■ **Dataset content**:
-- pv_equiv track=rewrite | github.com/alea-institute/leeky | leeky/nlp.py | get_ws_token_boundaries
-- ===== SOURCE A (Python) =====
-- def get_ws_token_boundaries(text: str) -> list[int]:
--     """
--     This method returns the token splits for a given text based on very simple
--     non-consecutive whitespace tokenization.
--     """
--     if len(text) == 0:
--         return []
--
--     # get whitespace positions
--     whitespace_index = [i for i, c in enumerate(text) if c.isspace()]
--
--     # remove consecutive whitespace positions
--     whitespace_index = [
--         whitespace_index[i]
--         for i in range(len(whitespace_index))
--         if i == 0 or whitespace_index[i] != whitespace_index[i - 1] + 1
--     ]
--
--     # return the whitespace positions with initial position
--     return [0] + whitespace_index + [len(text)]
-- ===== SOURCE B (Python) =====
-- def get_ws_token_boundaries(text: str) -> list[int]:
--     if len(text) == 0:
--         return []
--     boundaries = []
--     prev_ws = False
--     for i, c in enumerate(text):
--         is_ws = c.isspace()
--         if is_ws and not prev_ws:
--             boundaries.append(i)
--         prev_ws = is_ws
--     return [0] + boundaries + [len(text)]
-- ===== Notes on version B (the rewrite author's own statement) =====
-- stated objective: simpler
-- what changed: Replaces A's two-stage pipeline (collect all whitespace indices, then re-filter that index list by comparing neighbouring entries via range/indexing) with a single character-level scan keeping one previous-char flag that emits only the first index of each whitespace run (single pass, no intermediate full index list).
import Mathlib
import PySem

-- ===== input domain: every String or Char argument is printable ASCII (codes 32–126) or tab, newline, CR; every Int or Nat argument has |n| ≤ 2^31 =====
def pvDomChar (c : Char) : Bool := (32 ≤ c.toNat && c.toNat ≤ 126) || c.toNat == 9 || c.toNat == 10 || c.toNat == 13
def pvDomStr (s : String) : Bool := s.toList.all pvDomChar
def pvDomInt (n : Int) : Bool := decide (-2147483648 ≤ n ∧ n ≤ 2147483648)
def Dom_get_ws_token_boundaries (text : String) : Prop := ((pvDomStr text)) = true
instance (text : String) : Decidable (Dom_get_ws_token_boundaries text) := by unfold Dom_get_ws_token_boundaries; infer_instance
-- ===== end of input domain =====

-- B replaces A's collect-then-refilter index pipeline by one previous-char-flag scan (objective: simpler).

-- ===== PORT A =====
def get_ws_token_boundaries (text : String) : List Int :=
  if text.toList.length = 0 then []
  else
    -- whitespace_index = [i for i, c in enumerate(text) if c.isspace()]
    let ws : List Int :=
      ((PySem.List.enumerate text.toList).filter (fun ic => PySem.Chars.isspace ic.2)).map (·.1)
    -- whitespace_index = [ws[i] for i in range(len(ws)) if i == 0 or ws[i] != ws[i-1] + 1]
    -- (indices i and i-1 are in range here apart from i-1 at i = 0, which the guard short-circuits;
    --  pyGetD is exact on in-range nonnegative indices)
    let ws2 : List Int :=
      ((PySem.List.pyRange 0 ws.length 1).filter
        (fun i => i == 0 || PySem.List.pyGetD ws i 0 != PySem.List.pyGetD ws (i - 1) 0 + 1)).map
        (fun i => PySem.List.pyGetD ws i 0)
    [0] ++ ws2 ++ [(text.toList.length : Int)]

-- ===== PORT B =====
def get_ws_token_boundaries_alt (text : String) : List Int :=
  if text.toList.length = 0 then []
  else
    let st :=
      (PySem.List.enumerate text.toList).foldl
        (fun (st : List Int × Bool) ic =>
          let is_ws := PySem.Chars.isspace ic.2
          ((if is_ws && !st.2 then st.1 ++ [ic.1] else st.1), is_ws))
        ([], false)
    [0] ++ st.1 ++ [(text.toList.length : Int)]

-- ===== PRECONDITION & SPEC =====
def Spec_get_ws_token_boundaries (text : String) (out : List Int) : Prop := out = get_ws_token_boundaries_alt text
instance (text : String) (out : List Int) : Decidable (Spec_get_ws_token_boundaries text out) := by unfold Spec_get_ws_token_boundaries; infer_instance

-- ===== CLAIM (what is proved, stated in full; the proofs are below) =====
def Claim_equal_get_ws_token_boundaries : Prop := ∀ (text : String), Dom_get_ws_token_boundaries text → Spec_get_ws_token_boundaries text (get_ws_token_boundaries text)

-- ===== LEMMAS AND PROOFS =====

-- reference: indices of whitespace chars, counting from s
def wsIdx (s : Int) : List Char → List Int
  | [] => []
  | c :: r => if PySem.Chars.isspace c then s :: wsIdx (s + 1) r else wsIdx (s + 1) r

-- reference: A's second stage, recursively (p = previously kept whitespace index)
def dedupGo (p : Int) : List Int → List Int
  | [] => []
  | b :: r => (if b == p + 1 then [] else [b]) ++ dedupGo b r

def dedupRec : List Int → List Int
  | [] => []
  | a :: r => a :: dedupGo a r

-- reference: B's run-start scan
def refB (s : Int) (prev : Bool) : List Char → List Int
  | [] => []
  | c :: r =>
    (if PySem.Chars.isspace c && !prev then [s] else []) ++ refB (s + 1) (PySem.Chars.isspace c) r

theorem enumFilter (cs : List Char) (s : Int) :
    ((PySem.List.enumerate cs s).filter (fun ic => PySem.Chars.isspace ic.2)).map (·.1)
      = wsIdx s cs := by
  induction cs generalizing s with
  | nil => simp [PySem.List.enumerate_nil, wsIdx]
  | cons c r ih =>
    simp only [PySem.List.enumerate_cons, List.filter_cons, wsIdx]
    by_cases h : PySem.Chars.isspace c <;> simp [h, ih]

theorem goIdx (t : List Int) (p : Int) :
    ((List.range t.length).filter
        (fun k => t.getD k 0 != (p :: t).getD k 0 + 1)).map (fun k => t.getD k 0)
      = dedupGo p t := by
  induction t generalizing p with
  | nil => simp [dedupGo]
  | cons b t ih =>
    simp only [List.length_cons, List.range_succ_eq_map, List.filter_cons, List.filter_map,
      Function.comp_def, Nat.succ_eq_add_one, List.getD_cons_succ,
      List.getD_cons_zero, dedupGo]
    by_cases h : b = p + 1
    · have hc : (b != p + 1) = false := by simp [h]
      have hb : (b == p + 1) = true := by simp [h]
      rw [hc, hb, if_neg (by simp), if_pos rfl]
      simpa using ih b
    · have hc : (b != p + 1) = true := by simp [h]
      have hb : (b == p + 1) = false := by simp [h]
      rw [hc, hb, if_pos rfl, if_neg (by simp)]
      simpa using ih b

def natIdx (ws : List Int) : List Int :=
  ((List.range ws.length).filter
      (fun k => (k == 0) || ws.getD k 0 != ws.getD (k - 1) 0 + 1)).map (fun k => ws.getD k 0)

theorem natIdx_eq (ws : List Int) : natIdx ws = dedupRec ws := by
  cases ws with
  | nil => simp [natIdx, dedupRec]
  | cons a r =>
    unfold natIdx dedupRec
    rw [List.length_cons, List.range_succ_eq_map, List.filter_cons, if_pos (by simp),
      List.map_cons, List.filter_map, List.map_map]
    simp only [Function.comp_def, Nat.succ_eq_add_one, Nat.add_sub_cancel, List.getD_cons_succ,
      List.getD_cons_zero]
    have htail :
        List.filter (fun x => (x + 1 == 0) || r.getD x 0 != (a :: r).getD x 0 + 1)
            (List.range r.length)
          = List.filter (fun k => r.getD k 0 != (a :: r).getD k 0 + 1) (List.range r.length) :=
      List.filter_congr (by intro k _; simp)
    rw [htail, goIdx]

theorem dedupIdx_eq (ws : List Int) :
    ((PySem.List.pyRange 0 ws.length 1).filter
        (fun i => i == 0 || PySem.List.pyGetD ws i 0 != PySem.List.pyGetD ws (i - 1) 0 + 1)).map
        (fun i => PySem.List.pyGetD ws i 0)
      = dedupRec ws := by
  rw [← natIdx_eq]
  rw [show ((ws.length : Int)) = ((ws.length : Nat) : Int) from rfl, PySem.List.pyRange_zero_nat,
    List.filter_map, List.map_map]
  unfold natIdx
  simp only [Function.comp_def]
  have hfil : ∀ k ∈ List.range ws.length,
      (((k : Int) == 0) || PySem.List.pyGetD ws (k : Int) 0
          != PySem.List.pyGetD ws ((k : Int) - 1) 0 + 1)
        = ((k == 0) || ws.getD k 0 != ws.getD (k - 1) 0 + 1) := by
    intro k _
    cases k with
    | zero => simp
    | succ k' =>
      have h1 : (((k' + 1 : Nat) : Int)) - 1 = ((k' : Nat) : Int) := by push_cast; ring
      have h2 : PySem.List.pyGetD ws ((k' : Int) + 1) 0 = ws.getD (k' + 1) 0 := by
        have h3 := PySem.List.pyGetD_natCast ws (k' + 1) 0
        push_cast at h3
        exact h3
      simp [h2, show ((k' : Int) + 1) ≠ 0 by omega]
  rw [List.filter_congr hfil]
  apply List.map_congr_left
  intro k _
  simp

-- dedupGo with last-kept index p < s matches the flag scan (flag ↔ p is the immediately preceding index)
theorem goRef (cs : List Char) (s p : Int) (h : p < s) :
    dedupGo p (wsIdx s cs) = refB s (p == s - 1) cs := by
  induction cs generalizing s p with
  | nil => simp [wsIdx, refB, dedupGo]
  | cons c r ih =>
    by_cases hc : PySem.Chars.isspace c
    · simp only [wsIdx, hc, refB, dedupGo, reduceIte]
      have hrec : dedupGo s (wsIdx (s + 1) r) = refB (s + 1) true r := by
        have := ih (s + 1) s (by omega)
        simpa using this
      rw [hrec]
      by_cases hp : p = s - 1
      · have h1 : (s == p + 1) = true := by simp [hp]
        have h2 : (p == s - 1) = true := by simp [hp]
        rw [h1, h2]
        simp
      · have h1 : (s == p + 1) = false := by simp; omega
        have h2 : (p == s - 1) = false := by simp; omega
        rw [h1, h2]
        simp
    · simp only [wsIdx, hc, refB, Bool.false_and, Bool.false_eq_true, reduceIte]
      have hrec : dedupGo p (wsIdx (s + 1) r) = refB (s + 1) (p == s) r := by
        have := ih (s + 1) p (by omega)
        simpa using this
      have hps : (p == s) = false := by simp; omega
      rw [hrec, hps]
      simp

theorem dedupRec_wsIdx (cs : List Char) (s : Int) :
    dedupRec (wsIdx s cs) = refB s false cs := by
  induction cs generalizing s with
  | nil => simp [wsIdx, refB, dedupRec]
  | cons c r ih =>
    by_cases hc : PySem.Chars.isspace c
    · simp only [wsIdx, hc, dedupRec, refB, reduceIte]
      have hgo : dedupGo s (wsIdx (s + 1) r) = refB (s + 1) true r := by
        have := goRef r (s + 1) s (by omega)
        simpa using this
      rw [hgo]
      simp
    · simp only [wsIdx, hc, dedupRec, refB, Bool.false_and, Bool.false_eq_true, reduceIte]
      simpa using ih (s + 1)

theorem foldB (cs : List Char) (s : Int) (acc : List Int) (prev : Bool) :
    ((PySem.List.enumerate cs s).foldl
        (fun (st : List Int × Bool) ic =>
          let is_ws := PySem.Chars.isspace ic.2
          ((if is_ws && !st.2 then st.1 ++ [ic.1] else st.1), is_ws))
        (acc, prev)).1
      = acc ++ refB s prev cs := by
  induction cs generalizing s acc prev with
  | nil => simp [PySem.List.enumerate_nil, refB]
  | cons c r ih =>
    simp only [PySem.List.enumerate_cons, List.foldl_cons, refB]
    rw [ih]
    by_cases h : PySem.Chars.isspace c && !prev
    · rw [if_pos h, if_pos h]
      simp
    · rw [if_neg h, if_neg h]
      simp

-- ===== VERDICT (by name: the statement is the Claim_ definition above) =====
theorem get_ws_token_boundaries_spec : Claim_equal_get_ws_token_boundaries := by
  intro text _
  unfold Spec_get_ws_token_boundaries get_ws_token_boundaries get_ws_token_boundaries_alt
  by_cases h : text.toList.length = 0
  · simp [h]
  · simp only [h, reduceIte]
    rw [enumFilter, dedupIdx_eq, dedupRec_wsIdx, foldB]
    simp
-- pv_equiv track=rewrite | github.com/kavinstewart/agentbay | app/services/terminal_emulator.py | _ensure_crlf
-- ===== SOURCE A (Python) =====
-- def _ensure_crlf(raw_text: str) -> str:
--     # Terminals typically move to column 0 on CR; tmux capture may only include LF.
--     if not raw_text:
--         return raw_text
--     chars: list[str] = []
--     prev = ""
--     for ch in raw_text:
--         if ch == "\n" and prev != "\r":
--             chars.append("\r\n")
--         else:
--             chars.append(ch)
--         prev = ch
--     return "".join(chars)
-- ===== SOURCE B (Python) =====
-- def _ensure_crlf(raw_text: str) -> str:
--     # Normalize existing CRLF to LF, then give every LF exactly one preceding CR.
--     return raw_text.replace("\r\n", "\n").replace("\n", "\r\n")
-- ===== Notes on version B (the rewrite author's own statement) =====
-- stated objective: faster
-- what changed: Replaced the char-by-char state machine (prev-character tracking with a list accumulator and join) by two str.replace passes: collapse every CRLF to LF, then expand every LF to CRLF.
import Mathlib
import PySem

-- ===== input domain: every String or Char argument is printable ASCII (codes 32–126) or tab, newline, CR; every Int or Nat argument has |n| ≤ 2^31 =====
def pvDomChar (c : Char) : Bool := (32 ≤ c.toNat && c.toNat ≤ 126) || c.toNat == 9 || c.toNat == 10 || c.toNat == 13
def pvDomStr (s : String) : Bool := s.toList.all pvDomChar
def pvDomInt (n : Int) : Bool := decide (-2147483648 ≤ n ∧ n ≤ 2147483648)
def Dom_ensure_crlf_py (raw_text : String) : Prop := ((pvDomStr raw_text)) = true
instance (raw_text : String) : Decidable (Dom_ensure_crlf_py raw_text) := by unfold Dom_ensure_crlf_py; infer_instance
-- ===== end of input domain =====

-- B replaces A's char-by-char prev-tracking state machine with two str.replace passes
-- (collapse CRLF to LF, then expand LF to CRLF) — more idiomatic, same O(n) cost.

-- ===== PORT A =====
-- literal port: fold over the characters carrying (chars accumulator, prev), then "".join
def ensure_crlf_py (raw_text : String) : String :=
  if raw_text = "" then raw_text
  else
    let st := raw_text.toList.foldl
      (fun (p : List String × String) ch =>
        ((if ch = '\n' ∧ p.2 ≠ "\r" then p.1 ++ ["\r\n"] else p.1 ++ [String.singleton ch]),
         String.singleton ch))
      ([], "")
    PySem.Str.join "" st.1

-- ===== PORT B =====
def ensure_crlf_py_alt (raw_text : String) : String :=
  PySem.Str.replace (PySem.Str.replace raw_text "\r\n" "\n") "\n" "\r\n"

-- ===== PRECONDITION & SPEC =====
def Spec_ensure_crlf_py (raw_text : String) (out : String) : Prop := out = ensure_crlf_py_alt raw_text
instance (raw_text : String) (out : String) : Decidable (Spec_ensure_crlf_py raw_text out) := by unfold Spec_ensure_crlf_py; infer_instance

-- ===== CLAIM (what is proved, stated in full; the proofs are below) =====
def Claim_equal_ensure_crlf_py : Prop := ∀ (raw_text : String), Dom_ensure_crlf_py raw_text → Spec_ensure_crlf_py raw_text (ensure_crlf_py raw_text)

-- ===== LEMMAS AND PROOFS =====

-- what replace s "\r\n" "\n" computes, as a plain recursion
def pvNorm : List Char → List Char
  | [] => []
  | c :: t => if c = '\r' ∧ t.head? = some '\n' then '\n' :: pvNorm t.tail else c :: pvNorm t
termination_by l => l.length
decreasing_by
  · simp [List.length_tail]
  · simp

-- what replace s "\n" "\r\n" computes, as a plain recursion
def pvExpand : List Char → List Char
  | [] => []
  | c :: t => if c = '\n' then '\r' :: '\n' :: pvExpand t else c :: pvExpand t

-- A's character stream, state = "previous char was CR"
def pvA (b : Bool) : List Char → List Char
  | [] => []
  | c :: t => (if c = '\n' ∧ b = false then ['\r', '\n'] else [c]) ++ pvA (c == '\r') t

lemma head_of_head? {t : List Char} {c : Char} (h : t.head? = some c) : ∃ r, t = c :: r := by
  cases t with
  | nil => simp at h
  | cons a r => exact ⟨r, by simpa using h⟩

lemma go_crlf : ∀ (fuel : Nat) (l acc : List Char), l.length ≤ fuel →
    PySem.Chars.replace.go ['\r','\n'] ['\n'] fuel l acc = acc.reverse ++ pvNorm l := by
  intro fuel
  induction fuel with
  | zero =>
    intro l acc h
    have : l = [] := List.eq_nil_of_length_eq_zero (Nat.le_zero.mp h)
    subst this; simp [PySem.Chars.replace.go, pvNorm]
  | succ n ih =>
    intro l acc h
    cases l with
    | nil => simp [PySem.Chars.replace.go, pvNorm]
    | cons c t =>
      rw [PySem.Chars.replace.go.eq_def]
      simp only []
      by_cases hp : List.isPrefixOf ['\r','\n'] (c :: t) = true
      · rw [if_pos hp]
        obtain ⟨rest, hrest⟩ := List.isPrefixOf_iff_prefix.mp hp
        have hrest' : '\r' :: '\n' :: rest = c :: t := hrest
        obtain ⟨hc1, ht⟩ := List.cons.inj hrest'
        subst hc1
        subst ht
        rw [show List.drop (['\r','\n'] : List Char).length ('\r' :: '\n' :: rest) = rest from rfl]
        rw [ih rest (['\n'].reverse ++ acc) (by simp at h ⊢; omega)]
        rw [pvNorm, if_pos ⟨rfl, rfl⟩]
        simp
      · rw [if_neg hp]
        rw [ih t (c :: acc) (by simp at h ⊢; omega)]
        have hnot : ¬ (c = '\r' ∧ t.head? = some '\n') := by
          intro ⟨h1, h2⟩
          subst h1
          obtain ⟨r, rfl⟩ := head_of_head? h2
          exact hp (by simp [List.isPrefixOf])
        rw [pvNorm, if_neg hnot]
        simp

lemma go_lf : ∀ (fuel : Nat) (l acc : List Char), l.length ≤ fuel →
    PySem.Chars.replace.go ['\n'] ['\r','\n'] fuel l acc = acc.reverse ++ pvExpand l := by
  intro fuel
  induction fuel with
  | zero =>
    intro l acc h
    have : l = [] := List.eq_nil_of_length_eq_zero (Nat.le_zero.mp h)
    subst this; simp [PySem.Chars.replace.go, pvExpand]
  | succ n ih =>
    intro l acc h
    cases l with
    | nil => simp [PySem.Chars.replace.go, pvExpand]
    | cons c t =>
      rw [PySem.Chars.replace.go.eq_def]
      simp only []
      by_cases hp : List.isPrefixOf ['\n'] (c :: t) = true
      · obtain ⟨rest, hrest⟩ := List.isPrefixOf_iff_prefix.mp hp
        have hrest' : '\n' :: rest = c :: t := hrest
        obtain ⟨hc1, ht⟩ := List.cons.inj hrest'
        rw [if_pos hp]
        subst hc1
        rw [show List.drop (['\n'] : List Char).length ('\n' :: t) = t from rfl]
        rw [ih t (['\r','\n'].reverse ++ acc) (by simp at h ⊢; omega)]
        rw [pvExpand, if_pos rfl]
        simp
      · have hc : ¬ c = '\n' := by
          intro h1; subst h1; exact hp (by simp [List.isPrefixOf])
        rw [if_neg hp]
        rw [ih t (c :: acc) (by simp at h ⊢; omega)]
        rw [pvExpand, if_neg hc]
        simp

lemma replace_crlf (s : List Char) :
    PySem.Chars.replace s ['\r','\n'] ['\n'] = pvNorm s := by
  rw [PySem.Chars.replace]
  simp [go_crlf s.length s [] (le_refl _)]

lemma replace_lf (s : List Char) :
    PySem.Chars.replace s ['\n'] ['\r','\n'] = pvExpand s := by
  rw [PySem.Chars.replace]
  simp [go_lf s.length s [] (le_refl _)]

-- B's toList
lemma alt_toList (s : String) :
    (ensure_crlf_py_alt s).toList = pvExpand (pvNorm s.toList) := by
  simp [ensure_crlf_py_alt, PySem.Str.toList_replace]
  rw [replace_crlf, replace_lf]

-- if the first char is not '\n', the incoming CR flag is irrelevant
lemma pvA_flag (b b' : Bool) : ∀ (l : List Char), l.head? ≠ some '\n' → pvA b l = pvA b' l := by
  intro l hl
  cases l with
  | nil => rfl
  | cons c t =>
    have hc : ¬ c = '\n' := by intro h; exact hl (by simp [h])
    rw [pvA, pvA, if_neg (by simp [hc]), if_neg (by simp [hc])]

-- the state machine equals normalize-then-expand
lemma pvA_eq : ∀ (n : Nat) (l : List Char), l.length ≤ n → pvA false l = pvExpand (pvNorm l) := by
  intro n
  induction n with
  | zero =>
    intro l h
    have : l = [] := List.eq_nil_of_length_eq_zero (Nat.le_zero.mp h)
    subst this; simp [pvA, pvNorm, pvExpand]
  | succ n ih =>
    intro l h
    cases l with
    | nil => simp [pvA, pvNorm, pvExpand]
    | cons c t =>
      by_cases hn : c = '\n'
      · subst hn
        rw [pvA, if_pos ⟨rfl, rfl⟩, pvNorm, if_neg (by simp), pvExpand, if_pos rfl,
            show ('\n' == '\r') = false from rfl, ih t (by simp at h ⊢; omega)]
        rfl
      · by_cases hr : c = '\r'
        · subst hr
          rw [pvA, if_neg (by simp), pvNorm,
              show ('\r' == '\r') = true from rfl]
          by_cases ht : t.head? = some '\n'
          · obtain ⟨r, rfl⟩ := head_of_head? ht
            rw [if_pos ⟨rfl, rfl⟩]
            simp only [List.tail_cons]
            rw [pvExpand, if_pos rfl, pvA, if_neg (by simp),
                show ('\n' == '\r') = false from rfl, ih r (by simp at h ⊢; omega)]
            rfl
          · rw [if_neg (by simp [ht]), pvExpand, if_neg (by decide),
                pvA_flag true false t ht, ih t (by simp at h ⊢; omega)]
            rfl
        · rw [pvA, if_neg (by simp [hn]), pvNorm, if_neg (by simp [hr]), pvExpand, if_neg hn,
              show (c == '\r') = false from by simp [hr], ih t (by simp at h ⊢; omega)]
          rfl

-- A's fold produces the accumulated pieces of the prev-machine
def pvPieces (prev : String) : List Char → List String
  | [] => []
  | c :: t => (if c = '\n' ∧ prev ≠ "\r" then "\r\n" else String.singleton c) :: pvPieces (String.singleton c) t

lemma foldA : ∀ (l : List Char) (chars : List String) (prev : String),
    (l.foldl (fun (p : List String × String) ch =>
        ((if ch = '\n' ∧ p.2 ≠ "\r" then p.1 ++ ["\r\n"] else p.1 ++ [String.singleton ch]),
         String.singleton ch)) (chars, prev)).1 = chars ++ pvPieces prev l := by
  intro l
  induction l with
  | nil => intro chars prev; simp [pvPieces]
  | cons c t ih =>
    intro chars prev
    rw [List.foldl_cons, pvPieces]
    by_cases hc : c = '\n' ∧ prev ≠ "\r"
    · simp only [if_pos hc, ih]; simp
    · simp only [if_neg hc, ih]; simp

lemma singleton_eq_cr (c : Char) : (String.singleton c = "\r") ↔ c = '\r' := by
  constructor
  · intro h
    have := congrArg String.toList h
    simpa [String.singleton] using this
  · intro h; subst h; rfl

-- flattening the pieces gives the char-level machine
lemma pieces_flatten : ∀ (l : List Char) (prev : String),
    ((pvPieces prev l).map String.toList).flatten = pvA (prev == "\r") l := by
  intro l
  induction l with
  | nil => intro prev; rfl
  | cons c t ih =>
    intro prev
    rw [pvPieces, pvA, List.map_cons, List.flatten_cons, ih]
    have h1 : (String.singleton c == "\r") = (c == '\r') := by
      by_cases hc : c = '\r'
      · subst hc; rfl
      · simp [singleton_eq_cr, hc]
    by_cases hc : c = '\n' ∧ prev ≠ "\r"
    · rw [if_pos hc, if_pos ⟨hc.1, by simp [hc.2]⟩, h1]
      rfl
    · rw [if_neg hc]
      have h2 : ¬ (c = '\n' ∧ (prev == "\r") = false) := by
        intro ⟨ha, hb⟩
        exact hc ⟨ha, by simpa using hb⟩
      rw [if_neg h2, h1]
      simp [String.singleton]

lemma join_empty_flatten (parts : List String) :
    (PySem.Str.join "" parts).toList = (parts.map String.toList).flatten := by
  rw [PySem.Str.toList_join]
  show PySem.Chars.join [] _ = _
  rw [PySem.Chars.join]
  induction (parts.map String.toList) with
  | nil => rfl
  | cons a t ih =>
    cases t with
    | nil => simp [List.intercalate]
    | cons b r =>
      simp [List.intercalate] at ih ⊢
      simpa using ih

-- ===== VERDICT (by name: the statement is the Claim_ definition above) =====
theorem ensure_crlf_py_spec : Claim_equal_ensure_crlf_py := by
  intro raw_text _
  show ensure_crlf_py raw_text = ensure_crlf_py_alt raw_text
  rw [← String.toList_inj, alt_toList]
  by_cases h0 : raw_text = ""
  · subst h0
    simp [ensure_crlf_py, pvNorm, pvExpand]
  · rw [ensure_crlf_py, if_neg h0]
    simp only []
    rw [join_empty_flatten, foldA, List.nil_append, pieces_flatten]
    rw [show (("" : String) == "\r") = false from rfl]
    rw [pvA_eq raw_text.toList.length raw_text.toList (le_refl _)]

■ **Required work**: Output nothing but the number of lines in the data containing the string "hfil".

■ **Answer to this exercise**: 2